Following the Fels matter, the East Passyunk Crossing dweller assisted with painting and scrubbing the new destination, which her employer has been renting from St. Monica, which had used it as a day care, to aid afterschool pupils from PPACS; Abraham S. Jenks Academic Plus, 2501 S. 13th St.; and St. Pio Regional Catholic School, 1826 Pollock St. Making the space wheelchair accessible, giving the fitness equipment professional checkups and changing the tiny toilets and sinks also factored into the refashioning process.
“It’s been a true labor of love,” Caring People President and CEO Arlene Bell, who interacted with nearly 90 participants on the inaugural day, said. “For our members, it’s all about sustaining social bonds. We knew how much they missed one another; therefore, we’re happy to have them back and are gearing up to give them the best slate of options. The way I see it, relationships will continue to blossom as our identity as a center grows.”
The program’s mission statement aims to have workers provide a “full and active life for members, enjoyable recreational and educational activities, an opportunity for friendships to grow and deepen, a support system for members with special needs and assistance to other organizations with similar goals for the betterment of all older adults.” With 16,000 square feet to accomplish those quests, they have loaded their schedule with such helpers as arts and crafts workshops, clubs, lectures, line dancing, trips, Wii games and zumba and connect members with numerous social services, including the low income home energy assistance program and the Caring Paws Visiting Pet program.

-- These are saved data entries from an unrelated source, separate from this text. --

-- pv_equiv track=rewrite | github.com/Egxon/pol | sobriete-19.py | erase
-- ===== SOURCE A (Python) =====
-- import string
--
-- def erase(message: string):
--
--
--     if message == "": # Am I even real ? No...
--         return message # So I just return myself : the void
--
--         #   So I know that I'm not the void, am I space ?
--     if message[0] != ' ': # Surely not, you are discussing to the wrong person
--         return message[0] + erase(message[1:]) # I enter the Valallah and the purge continues !
--
--         #   Yeah it's me ! The famous and beautiful space char ;)
--     else:
--         if len(message) > 1: # *you look behind* Am I the last one standing ?
--
--                     # Hehe somebody is behind, that's nice
--                 if message[1] == ' ': # IT'S IT ! MY SPACE LOVER
--                     return '  ' + erase(message[2:]) # WE ENTER THE VALHALLA TOGETHER ! And the purge continues (next episode)...
--                 else: # Oh no, I've lost my space love ...
--                     return erase(message[1:]) # I cannot enter, i'll find it before ! Do not wait me ! And let the purge continue without me !
--
--         else: # Oh no, I've lost my space love ... Nobody is behind me ...
--             return '' # I cannot enter, i'll find it before ! Do not wait me !
-- ===== SOURCE B (Python) =====
-- def erase(message):
--     out = []
--     i = 0
--     n = len(message)
--     while i < n:
--         c = message[i]
--         if c != ' ':
--             out.append(c)
--             i += 1
--         else:
--             j = i
--             while j < n and message[j] == ' ':
--                 j += 1
--             out.append(' ' * (2 * ((j - i) // 2)))
--             i = j
--     return ''.join(out)
-- ===== Notes on version B (the rewrite author's own statement) =====
-- stated objective: faster
-- what changed: Replaced the character-by-character recursion with quadratic string slicing/concatenation by a single iterative pass that groups each maximal run of spaces and emits an even count of spaces per run.
import Mathlib
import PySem

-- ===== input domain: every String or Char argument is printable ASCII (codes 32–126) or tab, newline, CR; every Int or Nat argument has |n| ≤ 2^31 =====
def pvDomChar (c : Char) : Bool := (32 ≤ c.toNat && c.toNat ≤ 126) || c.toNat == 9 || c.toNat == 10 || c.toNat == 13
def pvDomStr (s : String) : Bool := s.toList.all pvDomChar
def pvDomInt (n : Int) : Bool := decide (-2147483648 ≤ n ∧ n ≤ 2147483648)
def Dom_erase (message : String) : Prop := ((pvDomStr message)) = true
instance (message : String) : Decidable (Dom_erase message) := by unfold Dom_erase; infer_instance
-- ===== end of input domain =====

-- B replaces A's recursive slicing (O(n^2)) with one linear pass that groups each
-- maximal run of spaces and emits an even number of spaces per run.

-- ===== PORT A =====
-- literal transliteration of A's recursion over the string's characters
def eraseAux : List Char → List Char
  | [] => []
  | c :: cs =>
    if c ≠ ' ' then c :: eraseAux cs
    else
      match cs with
      | [] => []
      | d :: ds => if d = ' ' then ' ' :: ' ' :: eraseAux ds else eraseAux (d :: ds)

def erase (message : String) : String := String.mk (eraseAux message.toList)

-- ===== PORT B =====
-- length of the leading run of spaces (B's inner while loop)
def spRun : List Char → Nat
  | [] => 0
  | c :: cs => if c = ' ' then spRun cs + 1 else 0

lemma spRun_le (l : List Char) : spRun l ≤ l.length := by
  induction l with
  | nil => simp [spRun]
  | cons c cs ih => simp only [spRun, List.length_cons]; split <;> omega

-- B's outer loop: copy a non-space, or consume a whole space run and emit an even count
def eraseAltAux : List Char → List Char
  | [] => []
  | c :: cs =>
    if c = ' ' then
      List.replicate (2 * ((spRun cs + 1) / 2)) ' ' ++ eraseAltAux (cs.drop (spRun cs))
    else c :: eraseAltAux cs
termination_by l => l.length
decreasing_by
  · simp only [List.length_drop, List.length_cons]
    have := spRun_le cs; omega
  · simp

def erase_alt (message : String) : String := String.mk (eraseAltAux message.toList)

-- ===== PRECONDITION & SPEC =====
def Spec_erase (message : String) (out : String) : Prop := out = erase_alt message
instance (message : String) (out : String) : Decidable (Spec_erase message out) := by unfold Spec_erase; infer_instance

-- ===== CLAIM (what is proved, stated in full; the proofs are below) =====
def Claim_equal_erase : Prop := ∀ (message : String), Dom_erase message → Spec_erase message (erase message)

-- ===== LEMMAS AND PROOFS =====

lemma eraseAltAux_two_spaces (ds : List Char) :
    eraseAltAux (' ' :: ' ' :: ds) = ' ' :: ' ' :: eraseAltAux ds := by
  rw [eraseAltAux]
  simp only [spRun, if_true, List.drop_succ_cons]
  cases ds with
  | nil => simp [spRun, eraseAltAux, List.replicate]
  | cons e es =>
    by_cases he : e = ' '
    · subst he
      conv_rhs => rw [eraseAltAux]
      simp only [spRun, if_true, List.drop_succ_cons]
      have h2 : 2 * ((spRun es + 1 + 1 + 1) / 2) = 2 * ((spRun es + 1) / 2) + 2 := by omega
      rw [h2]
      simp [List.replicate]
    · simp [spRun, he, List.replicate]

lemma eraseAux_eq (l : List Char) : eraseAux l = eraseAltAux l := by
  induction l using eraseAux.induct with
  | case1 => simp [eraseAux, eraseAltAux]
  | case2 c cs hc ih =>
    rw [eraseAux.eq_def, eraseAltAux]
    simp only [if_pos hc, if_neg hc, ih]
  | case3 c hc =>
    simp only [ne_eq, not_not] at hc; subst hc
    simp [eraseAux, eraseAltAux, spRun]
  | case4 c hc ds ih =>
    simp only [ne_eq, not_not] at hc; subst hc
    rw [eraseAux.eq_def]
    simp only [ne_eq, not_true_eq_false, if_false, if_true]
    rw [eraseAltAux_two_spaces, ih]
  | case5 c hc d ds hd ih =>
    simp only [ne_eq, not_not] at hc; subst hc
    rw [eraseAux.eq_def]
    simp only [ne_eq, not_true_eq_false, if_false, if_neg hd]
    rw [eraseAltAux]
    simp [spRun, hd, ih]

-- ===== VERDICT (by name: the statement is the Claim_ definition above) =====
theorem erase_spec : Claim_equal_erase := by
  intro message _
  unfold Spec_erase erase erase_alt
  rw [eraseAux_eq]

“Our fitness area has already proven to be a big draw,” Lisa said. “Just like at Fels, they are also attracted to billiards and board games.”
Having received its funding from the Philadelphia Corporation for Aging March 1, the program has begun to reach out to those sites that served its members during the interim to reestablish its population of approximately 750 members. Lisa noted that has gone well and looks forward to welcoming more individuals no matter their interests.
“We’re confident we have something for everyone,” she said. “The best part is that if someone walks in today and desires to join, we could have him or her experiencing time here right away.”
That all aspects came together so quickly and efficiently impressed DiGiandomenico.
“I’ll come two or three times a week because I really enjoy the exercise, the social programs, trips, shows, mural tours, whatever,” the enthused registrant, who also bulks up her civic identity through participation in the South Philadelphia Lions Club, said. “For [the suggested price of] $25 a year, $50 for the fitness room, where are you going to go to find all that?”
As senior program coordinator Lee Fass led her and her companions in designing a spinach salad with clementines, cranberry raisins, goat cheese and walnuts as part of the fruit and vegetable of the month presentation, DiGiandomenico also noted how pleased she is the new two-story site likely will follow its predecessor as an intoxicating place for residents within and beyond the confines of South Philly.
“We like to think of ourselves as a microcosm of the world,” Lisa said, adding the benefits of interaction between children and adults under her roof.
Meals mark key components of breaking bread at the facility, which has taken on the same name that referred to one element of Fels’ multi-faceted outreach. As the weather becomes more enticing, Lisa hopes to welcome more enrollees to engage in fellowship and, as part of Older Adult Month, will gather the gang for an official grand opening May 18 in the site’s spacious yard.
“We’ve retained most of our Fels offerings, with swimming as a big exception, and we’re coming along fine,” Lisa said. “Older adults drive communities, and we’re happy to sustain their liveliness and receive some from them, too.”